-- pv_equiv track=rewrite | github.com/sumanth9897/Machine-Learning | S20200010125_apriori.py | associt_rules
-- ===== SOURCE A (Python) =====
-- def associt_rules(transac):
--     Infer_Rules = []
--     k = len(transac)
--     for j in range(1,k):
--         item_sets = []
--         recfunction(item_sets,transac,[],0,j)
--         for item in item_sets:
--             Infer_Rules.append(item)
--     return Infer_Rules
--
-- def recfunction(item_sets, it_ems, ki, indeex, g):
--     if len(ki) == g:
--         item_sets.append(ki)
--     if indeex < len(it_ems) and len(ki) != g:
--         temp_ki = ki.copy()
--         ki.append(it_ems[indeex])
--         recfunction(item_sets, it_ems, ki, indeex+1, g)
--         recfunction(item_sets, it_ems, temp_ki, indeex+1, g)
-- ===== SOURCE B (Python) =====
-- import itertools
--
-- def associt_rules(transac):
--     Infer_Rules = []
--     for j in range(1, len(transac)):
--         Infer_Rules.extend(list(c) for c in itertools.combinations(transac, j))
--     return Infer_Rules
-- ===== Notes on version B (the rewrite author's own statement) =====
-- stated objective: idiomatic
-- what changed: Replaced the hand-written include/exclude recursion (which builds each size-j subset list via mutation and copies) with itertools.combinations per size, extending the result directly.
import Mathlib
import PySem

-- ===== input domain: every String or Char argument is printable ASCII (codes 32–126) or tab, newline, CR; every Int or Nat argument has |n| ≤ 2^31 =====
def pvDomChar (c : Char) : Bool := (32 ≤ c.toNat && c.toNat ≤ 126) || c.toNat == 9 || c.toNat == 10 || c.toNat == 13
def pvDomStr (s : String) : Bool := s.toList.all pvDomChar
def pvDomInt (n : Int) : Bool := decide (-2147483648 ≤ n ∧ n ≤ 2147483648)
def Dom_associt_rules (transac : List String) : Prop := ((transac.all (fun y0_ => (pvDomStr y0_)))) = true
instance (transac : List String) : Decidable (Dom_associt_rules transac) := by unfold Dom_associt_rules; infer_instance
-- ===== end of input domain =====

-- B replaces A's hand-written include/exclude recursion with per-size combinations (itertools.combinations); idiomatic, same output.

-- ===== PORT A =====
-- recfunction mutates item_sets in Python; ported as returning the extended accumulator.
def recfunction (item_sets : List (List String)) (it_ems : List String)
    (ki : List String) (indeex : Nat) (g : Int) : List (List String) :=
  let item_sets := if (ki.length : Int) = g then item_sets ++ [ki] else item_sets
  if h : indeex < it_ems.length ∧ (ki.length : Int) ≠ g then
    let s1 := recfunction item_sets it_ems (ki ++ [it_ems[indeex]'h.1]) (indeex + 1) g
    recfunction s1 it_ems ki (indeex + 1) g
  else item_sets
termination_by it_ems.length - indeex

def associt_rules (transac : List String) : List (List String) :=
  let k := (transac.length : Int)
  (PySem.List.pyRange 1 k 1).foldl
    (fun infer j =>
      let item_sets := recfunction [] transac [] 0 j
      item_sets.foldl (fun infer item => infer ++ [item]) infer)
    []

-- ===== PORT B =====
-- combs n xs = itertools.combinations(xs, n) (each tuple as a list), in itertools' lexicographic-by-index order
def combs : Nat → List String → List (List String)
  | 0, _ => [[]]
  | _ + 1, [] => []
  | n + 1, x :: xs => (combs n xs).map (fun c => x :: c) ++ combs (n + 1) xs

def associt_rules_alt (transac : List String) : List (List String) :=
  (PySem.List.pyRange 1 (transac.length : Int) 1).foldl
    (fun out j => out ++ combs j.toNat transac) []

-- ===== PRECONDITION & SPEC =====
def Spec_associt_rules (transac : List String) (out : List (List String)) : Prop := out = associt_rules_alt transac
instance (transac : List String) (out : List (List String)) : Decidable (Spec_associt_rules transac out) := by unfold Spec_associt_rules; infer_instance

-- ===== CLAIM (what is proved, stated in full; the proofs are below) =====
def Claim_equal_associt_rules : Prop := ∀ (transac : List String), Dom_associt_rules transac → Spec_associt_rules transac (associt_rules transac)

-- ===== LEMMAS AND PROOFS =====

theorem foldl_append_singleton (xs : List (List String)) (acc : List (List String)) :
    xs.foldl (fun a x => a ++ [x]) acc = acc ++ xs := by
  induction xs generalizing acc with
  | nil => simp [List.foldl]
  | cons x xs ih => simp [List.foldl, ih]

-- the recursion's characterisation: it appends all size-n extensions of ki drawn from it_ems.drop indeex
theorem recfunction_eq (it_ems : List String) (n : Nat) :
    ∀ (indeex : Nat) (ki : List String) (item_sets : List (List String)),
    recfunction item_sets it_ems ki indeex ((ki.length : Int) + n) =
      item_sets ++ (combs n (it_ems.drop indeex)).map (fun c => ki ++ c) := by
  have key : ∀ (fuel indeex : Nat), it_ems.length - indeex ≤ fuel →
      ∀ (n : Nat) (ki : List String) (item_sets : List (List String)),
      recfunction item_sets it_ems ki indeex ((ki.length : Int) + n) =
        item_sets ++ (combs n (it_ems.drop indeex)).map (fun c => ki ++ c) := by
    intro fuel
    induction fuel with
    | zero =>
      intro indeex hle n ki item_sets
      have hge : it_ems.length ≤ indeex := by omega
      have hdrop : it_ems.drop indeex = [] := List.drop_eq_nil_of_le hge
      rw [recfunction]
      cases n with
      | zero =>
        rw [if_pos (by push_cast; ring), dif_neg (by rintro ⟨_, h2⟩; push_cast at h2; omega)]
        simp [hdrop, combs]
      | succ m =>
        rw [if_neg (by push_cast; omega), dif_neg (by rintro ⟨h1, _⟩; omega)]
        simp [hdrop, combs]
    | succ fuel ih =>
      intro indeex hle n ki item_sets
      cases n with
      | zero =>
        rw [recfunction,
            if_pos (by push_cast; ring), dif_neg (by rintro ⟨_, h2⟩; push_cast at h2; omega)]
        simp [combs]
      | succ m =>
        have hne : (ki.length : Int) ≠ (ki.length : Int) + ((m + 1 : Nat) : Int) := by
          push_cast; omega
        by_cases hlt : indeex < it_ems.length
        · have hrec1 := ih (indeex + 1) (by omega) m (ki ++ [it_ems[indeex]])
          have hrec2 := ih (indeex + 1) (by omega) (m + 1) ki
          have hlen1 : ((ki ++ [it_ems[indeex]]).length : Int) + (m : Int) =
              (ki.length : Int) + ((m + 1 : Nat) : Int) := by
            simp; omega
          have e1 : ∀ s : List (List String),
              recfunction s it_ems (ki ++ [it_ems[indeex]]) (indeex + 1)
                ((ki.length : Int) + ((m + 1 : Nat) : Int)) =
              s ++ (combs m (it_ems.drop (indeex + 1))).map
                (fun c => ki ++ [it_ems[indeex]] ++ c) := by
            intro s; rw [← hlen1]; exact hrec1 s
          have hdrop : it_ems.drop indeex = it_ems[indeex] :: it_ems.drop (indeex + 1) :=
            List.drop_eq_getElem_cons hlt
          rw [recfunction, if_neg hne, dif_pos ⟨hlt, hne⟩, e1, hrec2, hdrop]
          simp [combs, List.map_map, Function.comp]
        · have hdrop : it_ems.drop indeex = [] := List.drop_eq_nil_of_le (by omega)
          rw [recfunction, if_neg hne, dif_neg (by rintro ⟨h1, _⟩; exact hlt h1)]
          simp [hdrop, combs]
  intro indeex ki item_sets
  exact key (it_ems.length - indeex) indeex (le_refl _) n ki item_sets

theorem recfunction_top (transac : List String) (j : Int) (hj : 0 ≤ j) :
    recfunction [] transac [] 0 j = combs j.toNat transac := by
  have h := recfunction_eq transac j.toNat 0 [] []
  have : (([] : List String).length : Int) + (j.toNat : Int) = j := by
    simp [Int.toNat_of_nonneg hj]
  rw [this] at h
  simpa using h

-- ===== VERDICT (by name: the statement is the Claim_ definition above) =====
theorem associt_rules_spec : Claim_equal_associt_rules := by
  intro transac _
  show associt_rules transac = associt_rules_alt transac
  unfold associt_rules associt_rules_alt
  apply PySem.List.foldl_congr_mem
  intro acc j hj
  have h1 : 1 ≤ j := ((PySem.List.mem_pyRange_one).1 hj).1
  rw [recfunction_top transac j (by omega), foldl_append_singleton]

++++++

*YOUR INSTRUCTIONS*: Using the material above, extract the line that contains "have h1 : 1" and every line after it, exactly as given; stop at the last line.

*TASK RESULT*:
  have h1 : 1 ≤ j := ((PySem.List.mem_pyRange_one).1 hj).1
  rw [recfunction_top transac j (by omega), foldl_append_singleton]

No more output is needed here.